• Data supplied:
-- pv_equiv track=rewrite | github.com/idrisoff/ProgrammSchool | circle.py | ConquestCampaign
-- ===== SOURCE A (Python) =====
-- def ConquestCampaign(N, L, battalion):
--     a = set()
--     a.add(battalion[0])
--     pred = battalion[0] - 1
--     next = battalion[0] + 1
--     count = 0
--     boolPred = True
--     boolNext = True
--
--     while not((boolPred == False) and (boolNext == False)):
--         if (pred >= 1):
--             a.add(pred)
--             pred -= 1
--         else:
--             boolPred = False
--         if (next <= N):
--             a.add(next)
--             next += 1
--         else:
--             boolNext = False
--         count += 1
--     return count
-- ===== SOURCE B (Python) =====
-- def ConquestCampaign(N, L, battalion):
--     b = battalion[0]
--     return max(b - 1, N - b, 0) + 1
-- ===== Notes on version B (the rewrite author's own statement) =====
-- stated objective: faster
-- what changed: Replaced the outward-spreading simulation loop (and the set it fills) with the closed form max(b-1, N-b, 0)+1 for b = battalion[0].
import Mathlib
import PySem

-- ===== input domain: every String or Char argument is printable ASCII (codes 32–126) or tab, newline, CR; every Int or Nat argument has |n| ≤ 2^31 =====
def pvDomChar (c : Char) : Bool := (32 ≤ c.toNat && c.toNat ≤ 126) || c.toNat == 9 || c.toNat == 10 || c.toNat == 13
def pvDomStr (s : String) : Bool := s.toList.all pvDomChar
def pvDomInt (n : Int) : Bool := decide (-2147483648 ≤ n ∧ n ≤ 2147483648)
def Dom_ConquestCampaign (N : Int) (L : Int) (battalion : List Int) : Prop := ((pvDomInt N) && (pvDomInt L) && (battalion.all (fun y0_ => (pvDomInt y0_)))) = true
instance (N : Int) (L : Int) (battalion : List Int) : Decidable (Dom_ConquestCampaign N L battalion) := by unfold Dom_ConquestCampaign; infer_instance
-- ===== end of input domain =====

-- B replaces A's outward-spreading simulation loop with a closed form; equivalence is on non-empty battalion (A raises IndexError on []).

-- ===== PORT A =====
-- the while loop of A: state (pred, next, boolPred, boolNext, count); branches in Python's order.
-- A's set `a` is write-only (the returned count never reads it), so it is not carried in the state.
def CCloop (N : Int) (pred next : Int) (bp bn : Bool) (count : Int) : Int :=
  if bp = false ∧ bn = false then count
  else if pred ≥ 1 then
    if next ≤ N then CCloop N (pred - 1) (next + 1) bp bn (count + 1)
    else CCloop N (pred - 1) next bp false (count + 1)
  else
    if next ≤ N then CCloop N pred (next + 1) false bn (count + 1)
    else CCloop N pred next false false (count + 1)
termination_by (if bp then pred.toNat + 1 else 0) + (if bn then (N - next + 1).toNat + 1 else 0)
decreasing_by
  all_goals rcases bp with _ | _ <;> rcases bn with _ | _ <;> simp_all <;> omega

def ConquestCampaign (N : Int) (L : Int) (battalion : List Int) : Int :=
  match PySem.List.pyGet? battalion 0 with
  | none => 0   -- battalion[0] raises IndexError in Python; outside Pre_
  | some b => CCloop N (b - 1) (b + 1) true true 0

-- ===== PORT B =====
def ConquestCampaign_alt (N : Int) (L : Int) (battalion : List Int) : Int :=
  match PySem.List.pyGet? battalion 0 with
  | none => 0   -- battalion[0] raises IndexError in Python; outside Pre_
  | some b => max (b - 1) (max (N - b) 0) + 1

-- ===== PRECONDITION & SPEC =====
-- A (and B) evaluate battalion[0]: Pre_ excludes exactly the empty list, where Python raises IndexError.
def Pre_ConquestCampaign (N : Int) (L : Int) (battalion : List Int) : Prop := battalion ≠ []
instance (N : Int) (L : Int) (battalion : List Int) : Decidable (Pre_ConquestCampaign N L battalion) := by unfold Pre_ConquestCampaign; infer_instance
def pvWitness_ConquestCampaign : Int × Int × List Int := (5, 0, [3])

def Spec_ConquestCampaign (N : Int) (L : Int) (battalion : List Int) (out : Int) : Prop := out = ConquestCampaign_alt N L battalion
instance (N : Int) (L : Int) (battalion : List Int) (out : Int) : Decidable (Spec_ConquestCampaign N L battalion out) := by unfold Spec_ConquestCampaign; infer_instance

-- ===== CLAIM (what is proved, stated in full; the proofs are below) =====
def Claim_equal_ConquestCampaign : Prop := ∀ (N : Int) (L : Int) (battalion : List Int), Dom_ConquestCampaign N L battalion → Pre_ConquestCampaign N L battalion → Spec_ConquestCampaign N L battalion (ConquestCampaign N L battalion)

-- ===== LEMMAS AND PROOFS =====
-- invariant: the loop returns count plus the number of remaining iterations,
-- max(iterations left on the pred side, iterations left on the next side)
theorem CCloop_eq (N pred next : Int) (bp bn : Bool) (count : Int) :
    CCloop N pred next bp bn count =
      count + max (if bp then max pred 0 + 1 else 0) (if bn then max (N - next + 1) 0 + 1 else 0) := by
  fun_induction CCloop
  all_goals first
    | (rename_i ih; rw [ih]; split_ifs <;> simp_all <;> omega)
    | (split_ifs <;> simp_all <;> omega)

-- ===== VERDICT (by name: the statement is the Claim_ definition above) =====
theorem ConquestCampaign_spec : Claim_equal_ConquestCampaign := by
  intro N L battalion _ hpre
  unfold Spec_ConquestCampaign ConquestCampaign ConquestCampaign_alt
  cases battalion with
  | nil => exact absurd rfl hpre
  | cons b rest =>
    simp [PySem.List.pyGet?, PySem.List.pyIdx?, CCloop_eq]
    omega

• Work request:
Filter the listing for the word "what" and copy every line that holds it.

• Written solution:
-- what changed: Replaced the outward-spreading simulation loop (and the set it fills) with the closed form max(b-1, N-b, 0)+1 for b = battalion[0].
-- ===== CLAIM (what is proved, stated in full; the proofs are below) =====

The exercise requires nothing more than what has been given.